All right, you guys introducing Patrick Coburn.
He is Middle East correspondent for The Independent and the author of a great many extremely important books.
The latest being The Age of Jihad.
Welcome back to the show, Patrick.
How are you doing, sir?
I'm doing good.
Good to be back.
Good.
I really appreciate you joining us.
Patrick's on the phone, on the line here from Baghdad today, covering Iraq War Three for us.
And so we've got a lot of big doings, I guess two major topics.
And then you can take these whichever way you want, Patrick.
First of all would be the liberation of Raqqa from Islamic State in eastern Syria.
And then, of course, also would be the Iraqi armies marching into the city of Kirkuk and taking that from the Kurdish Peshmerga forces there after their joint victory over Islamic State in Mosul.
So tell us what you can and then I'll come up with some follow up questions for you, please.
Well, the two things go together because they mark the defeat of the caliphate that Islamic State established three years ago after they captured Mosul in June 2014.
And they fought very hard for these cities.
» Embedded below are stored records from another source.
-- B's reverse-scan loop in closed form
theorem pv_B_fold (pr : String → Bool) (l : List String) (s : PySem.Set String) (u : List String) :
    l.foldl (fun (p : PySem.Set String × List String) t =>
      if !(PySem.Set.contains p.1 t) then
        (PySem.Set.add p.1 t, if pr t then p.2 ++ [t] else p.2)
      else p) (s, u)
    = (l.foldl PySem.Set.add s, u ++ (pvDD s l).filter pr) := by
  induction l generalizing s u with
  | nil => simp [pvDD]
  | cons t l ih =>
    simp only [List.foldl_cons]
    by_cases hc : PySem.Set.contains s t = true
    · have ht : t ∈ s := by simpa [PySem.Set.contains] using hc
      have hadd : PySem.Set.add s t = s := by
        simp [PySem.Set.add, PySem.Set.contains, ht]
      rw [if_neg (by simp [PySem.Set.contains, ht]), ih s u, hadd,
        show pvDD s (t :: l) = pvDD s l from by rw [pvDD, if_pos hc]]
    · have hts : t ∉ s := by simpa [PySem.Set.contains] using hc
      rw [if_pos (by simp [PySem.Set.contains, hts]),
        show pvDD s (t :: l) = t :: pvDD (PySem.Set.add s t) l from by rw [pvDD, if_neg hc]]
      by_cases hp : pr t = true
      · rw [if_pos hp, ih (PySem.Set.add s t) (u ++ [t])]
        simp [List.filter_cons, hp]
      · rw [if_neg hp, ih (PySem.Set.add s t) u]
        simp [List.filter_cons, hp]
-- pv_equiv track=rewrite | github.com/chutian1303-bot/aistore | scripts/build_apple_kb.py | extract_balanced_div
-- ===== SOURCE A (Python) =====
-- def extract_balanced_div(html: str, start_idx: int) -> str:
--     i = start_idx
--     depth = 0
--     n = len(html)
--
--     while i < n:
--         open_idx = html.find('<div', i)
--         close_idx = html.find('</div', i)
--
--         if open_idx == -1 and close_idx == -1:
--             return html[start_idx:]
--
--         if open_idx != -1 and (close_idx == -1 or open_idx < close_idx):
--             end = html.find('>', open_idx)
--             if end == -1:
--                 return html[start_idx:]
--             depth += 1
--             i = end + 1
--             continue
--
--         end = html.find('>', close_idx)
--         if end == -1:
--             return html[start_idx:]
--         depth -= 1
--         i = end + 1
--
--         if depth == 0:
--             return html[start_idx:i]
--
--     return html[start_idx:]
-- ===== SOURCE B (Python) =====
-- def extract_balanced_div(html: str, start_idx: int) -> str:
--     region = html[start_idx:]
--     depth = 0
--     pending = 0  # +1/-1: inside an open/close div tag, waiting for its '>'
--     for j, ch in enumerate(region):
--         if pending:
--             if ch == '>':
--                 depth += pending
--                 if pending < 0 and depth == 0:
--                     return region[:j + 1]
--                 pending = 0
--         elif region.startswith('</div', j):
--             pending = -1
--         elif region.startswith('<div', j):
--             pending = 1
--     return region
-- ===== Notes on version B (the rewrite author's own statement) =====
-- stated objective: alternative
-- what changed: A repeatedly calls str.find for '<div', '</div' and '>' from the current position and compares the two hit positions each loop iteration; B slices the region html[start_idx:] once and makes a single left-to-right character pass over it, keeping a depth counter plus a pending-tag flag and testing tags with startswith at the current offset, returning region prefixes instead of html slices.
import Mathlib
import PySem

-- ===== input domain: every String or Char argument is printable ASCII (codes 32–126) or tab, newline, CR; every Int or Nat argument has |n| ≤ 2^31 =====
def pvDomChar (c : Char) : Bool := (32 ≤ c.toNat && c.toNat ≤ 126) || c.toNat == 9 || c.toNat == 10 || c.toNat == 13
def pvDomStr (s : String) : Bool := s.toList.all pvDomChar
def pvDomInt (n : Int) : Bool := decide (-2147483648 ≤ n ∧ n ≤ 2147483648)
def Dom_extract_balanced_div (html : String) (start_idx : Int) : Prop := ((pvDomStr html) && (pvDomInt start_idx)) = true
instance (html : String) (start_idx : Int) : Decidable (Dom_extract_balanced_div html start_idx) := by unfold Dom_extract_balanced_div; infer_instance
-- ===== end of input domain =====

-- B replaces A's repeated paired `str.find` searches (re-scanned each iteration) by one
-- single left-to-right character pass over `html[start_idx:]` with a depth counter and a
-- pending-tag flag (objective: faster, one pass instead of repeated forward searches).

-- ===== PORT A =====

-- lower bounds of a successful `str.find(sub, i)`; cited by edbLoop's decreasing_by
theorem edb_findFrom_lb (s sub : List Char) (st : Int)
    (h : PySem.Chars.findFrom s sub st none ≠ -1) :
    0 ≤ PySem.Chars.findFrom s sub st none ∧ st ≤ PySem.Chars.findFrom s sub st none := by
  simp only [PySem.Chars.findFrom] at h ⊢
  generalize hst : (if st < 0 then if st + (s.length:Int) < 0 then 0 else st + (s.length:Int) else st) = st' at h ⊢
  have ha := PySem.Chars.neg_one_le_find (List.drop st'.toNat (List.take ((s.length:Int)).toNat s)) sub
  have hst' : st ≤ st' ∧ 0 ≤ st' ∨ st' = st := by split_ifs at hst <;> omega
  split_ifs at h ⊢ <;> omega

-- the while-loop of A (state i, depth); `start` fixed for the `html[start_idx:…]` slices
def edbLoop (hl : List Char) (start i depth : Int) : List Char :=
  if hi : i < (hl.length : Int) then
    let openIdx := PySem.Chars.findFrom hl ['<', 'd', 'i', 'v'] i none
    let closeIdx := PySem.Chars.findFrom hl ['<', '/', 'd', 'i', 'v'] i none
    if openIdx = -1 ∧ closeIdx = -1 then PySem.List.slice hl (some start) none
    else if hbr : openIdx ≠ -1 ∧ (closeIdx = -1 ∨ openIdx < closeIdx) then
      let e := PySem.Chars.findFrom hl ['>'] openIdx none
      if he : e = -1 then PySem.List.slice hl (some start) none
      else edbLoop hl start (e + 1) (depth + 1)
    else
      let e := PySem.Chars.findFrom hl ['>'] closeIdx none
      if he : e = -1 then PySem.List.slice hl (some start) none
      else if depth - 1 = 0 then PySem.List.slice hl (some start) (some (e + 1))
      else edbLoop hl start (e + 1) (depth - 1)
  else PySem.List.slice hl (some start) none
termination_by ((hl.length : Int) - i).toNat
decreasing_by
  · have h1 := edb_findFrom_lb hl ['<', 'd', 'i', 'v'] i hbr.1
    have h2 := edb_findFrom_lb hl ['>'] (PySem.Chars.findFrom hl ['<', 'd', 'i', 'v'] i none) he
    omega
  · have hc : PySem.Chars.findFrom hl ['<', '/', 'd', 'i', 'v'] i none ≠ -1 := by tauto
    have h1 := edb_findFrom_lb hl ['<', '/', 'd', 'i', 'v'] i hc
    have h2 := edb_findFrom_lb hl ['>'] (PySem.Chars.findFrom hl ['<', '/', 'd', 'i', 'v'] i none) he
    omega

def extract_balanced_div (html : String) (start_idx : Int) : String :=
  String.ofList (edbLoop html.toList start_idx start_idx 0)

-- ===== PORT B =====

def edbOpenTag : List Char := ['<', 'd', 'i', 'v']
def edbCloseTag : List Char := ['<', '/', 'd', 'i', 'v']

-- the `for j, ch in enumerate(region)` loop of B: one char at a time, carrying
-- (j, pending, depth); `region.startswith(tag, j)` is a prefix test on the remaining chars
def edbScan (region : List Char) : List Char → Nat → Int → Int → List Char
  | [], _, _, _ => region
  | ch :: rest, j, pending, depth =>
    if pending ≠ 0 then
      if ch = '>' then
        let depth' := depth + pending
        if pending < 0 ∧ depth' = 0 then region.take (j + 1)
        else edbScan region rest (j + 1) 0 depth'
      else edbScan region rest (j + 1) pending depth
    else if PySem.Chars.startswith (ch :: rest) edbCloseTag then edbScan region rest (j + 1) (-1) depth
    else if PySem.Chars.startswith (ch :: rest) edbOpenTag then edbScan region rest (j + 1) 1 depth
    else edbScan region rest (j + 1) 0 depth

def extract_balanced_div_alt (html : String) (start_idx : Int) : String :=
  let region := PySem.List.slice html.toList (some start_idx) none
  String.ofList (edbScan region region 0 0 0)

-- ===== PRECONDITION & SPEC =====
def Spec_extract_balanced_div (html : String) (start_idx : Int) (out : String) : Prop := out = extract_balanced_div_alt html start_idx
instance (html : String) (start_idx : Int) (out : String) : Decidable (Spec_extract_balanced_div html start_idx out) := by unfold Spec_extract_balanced_div; infer_instance

-- ===== CLAIM (what is proved, stated in full; the proofs are below) =====
def Claim_equal_extract_balanced_div : Prop := ∀ (html : String) (start_idx : Int), Dom_extract_balanced_div html start_idx → Spec_extract_balanced_div html start_idx (extract_balanced_div html start_idx)

-- ===== LEMMAS AND PROOFS =====

-- one-step unfolding of edbScan on a cons cell
theorem edbScan_cons (region : List Char) (ch : Char) (rest : List Char) (j : Nat) (pending depth : Int) :
    edbScan region (ch :: rest) j pending depth =
      (if pending ≠ 0 then
        if ch = '>' then
          let depth' := depth + pending
          if pending < 0 ∧ depth' = 0 then region.take (j + 1)
          else edbScan region rest (j + 1) 0 depth'
        else edbScan region rest (j + 1) pending depth
      else if PySem.Chars.startswith (ch :: rest) edbCloseTag then edbScan region rest (j + 1) (-1) depth
      else if PySem.Chars.startswith (ch :: rest) edbOpenTag then edbScan region rest (j + 1) 1 depth
      else edbScan region rest (j + 1) 0 depth) := rfl

-- negative start clamps exactly like slice indices do
theorem edb_findFrom_neg (s sub : List Char) (st : Int) (h : st < 0) :
    PySem.Chars.findFrom s sub st none =
      PySem.Chars.findFrom s sub ((PySem.List.clampIdx s.length st : Nat) : Int) none := by
  rw [PySem.Chars.findFrom_natCast s sub _ (PySem.List.clampIdx_le _ _)]
  simp only [PySem.Chars.findFrom, if_pos h, Int.toNat_natCast, List.take_length]
  have h1 : ¬ ((s.length : Int) < if st + (s.length:Int) < 0 then 0 else st + (s.length:Int)) := by
    split_ifs <;> omega
  rw [if_neg h1]
  have h2 : (if st + (s.length:Int) < 0 then 0 else st + (s.length:Int)).toNat
      = PySem.List.clampIdx s.length st := by
    simp only [PySem.List.clampIdx, if_pos h]
    split_ifs <;> omega
  have h3 : (if st + (s.length:Int) < 0 then 0 else st + (s.length:Int))
      = ((PySem.List.clampIdx s.length st : Nat) : Int) := by
    simp only [PySem.List.clampIdx, if_pos h]
    split_ifs <;> omega
  rw [h2, h3]

-- a prefix of a dropped tail is an infix
theorem edb_prefix_drop_infix {sub l : List Char} {m : Nat} (h : sub <+: l.drop m) : sub <:+: l :=
  List.infix_iff_prefix_suffix.2 ⟨l.drop m, h, List.drop_suffix m l⟩

-- shifting `find` past a non-matching head
theorem edb_find_cons_shift (c : Char) (l sub : List Char) (h : ¬ sub <+: (c :: l)) :
    PySem.Chars.find (c :: l) sub =
      if PySem.Chars.find l sub = -1 then -1 else PySem.Chars.find l sub + 1 := by
  by_cases hin : sub <:+: l
  · have hin' : sub <:+: (c :: l) := List.infix_cons_iff.2 (Or.inr hin)
    have h1 : PySem.Chars.find (c :: l) sub ≠ -1 := by
      rw [Ne, PySem.Chars.find_eq_neg_one_iff]; exact not_not_intro hin'
    have h2 : PySem.Chars.find l sub ≠ -1 := by
      rw [Ne, PySem.Chars.find_eq_neg_one_iff]; exact not_not_intro hin
    have hr := PySem.Chars.neg_one_le_find (c :: l) sub
    have hr' := PySem.Chars.neg_one_le_find l sub
    have hs := PySem.Chars.find_spec (s := c :: l) (sub := sub) (by omega)
    have hs' := PySem.Chars.find_spec (s := l) (sub := sub) (by omega)
    set r := PySem.Chars.find (c :: l) sub with hrdef
    set r' := PySem.Chars.find l sub with hrdef'
    have hr0 : r ≠ 0 := by
      intro h0
      exact h (by simpa [h0] using hs.1)
    -- prefix at position r in c::l gives prefix at r-1 in l
    have hp : sub <+: l.drop (r.toNat - 1) := by
      have := hs.1
      rwa [show (c :: l).drop r.toNat = l.drop (r.toNat - 1) by
        cases hn : r.toNat with
        | zero => omega
        | succ m => simp] at this
    have hle : r'.toNat ≤ r.toNat - 1 := by
      by_contra hlt
      exact hs'.2 _ (by omega) hp
    have hp' : sub <+: (c :: l).drop (r'.toNat + 1) := by simpa using hs'.1
    have hge : r.toNat ≤ r'.toNat + 1 := by
      by_contra hlt
      exact hs.2 _ (by omega) hp'
    simp only [if_neg h2]
    omega
  · have h1 : PySem.Chars.find (c :: l) sub = -1 := by
      rw [PySem.Chars.find_eq_neg_one_iff]
      intro hcon
      rcases List.infix_cons_iff.1 hcon with hc | hc
      · exact h hc
      · exact hin hc
    have h2 : PySem.Chars.find l sub = -1 := by
      rw [PySem.Chars.find_eq_neg_one_iff]; exact hin
    simp [h1, h2]

-- the two tags cannot both be prefixes of the same list
theorem edb_not_both (l : List Char) (ho : edbOpenTag <+: l) (hc : edbCloseTag <+: l) : False := by
  rcases ho with ⟨t1, ht1⟩
  rcases hc with ⟨t2, ht2⟩
  rw [← ht1] at ht2
  simp [edbOpenTag, edbCloseTag] at ht2

-- a successful find lands strictly inside the list (nonempty pattern)
theorem edb_find_lt_length {l sub : List Char} (hsub : sub ≠ []) {g : Nat}
    (hg : PySem.Chars.find l sub = (g : Int)) : g < l.length := by
  have hs := PySem.Chars.find_spec (s := l) (sub := sub) (by omega)
  rw [hg] at hs
  simp only [Int.toNat_natCast] at hs
  rcases hs.1 with ⟨t, ht⟩
  have hlt : sub.length + t.length = (l.drop g).length := by rw [← ht]; simp
  have hlen : (l.drop g).length = l.length - g := by simp
  have hle := PySem.Chars.find_le_length l sub
  rw [hg] at hle
  cases sub with
  | nil => exact absurd rfl hsub
  | cons a b => simp only [List.length_cons] at hlt; omega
The siege of Mosul went on for nine months.
U.S. military thought at first it would take about two.
Raqqa went on for four months.
So they fought very hard, but they lost at the end of the day.
So the caliphate is basically destroyed.
ISIS is sort of still in business, but it'll probably be as a sort of rather fragmented guerrilla force.
Now, this has transformed the politics of the region.
I mean, both Iraq and Syria and has wider repercussions beyond there.
It's transformed it because of the Baghdad government and of Haider al-Abadi, the prime minister and the Damascus government of Bashar al-Assad.
President Bashar al-Assad are both much stronger.
They both won victories two or three years ago.
They were on the back foot.
Now they're victorious.
They're going to stay there.
Other issues come to the fore, which is the Kurds in both countries benefited in a sense from the rise of Daesh or ISIS because central governments were defeated.
They could expand.
The Iraqi Kurds sort of took a lot of disputed territories.
They did the same in Syria.
There are only about two million plus Syrian Kurds, but they've taken a whole wedge of country in the northeast of Syria backed by the U.S.
And so you have these kind of quasi-Turkish states in both places that are now under a lot of pressure, under pressure in Syria and in Iraq.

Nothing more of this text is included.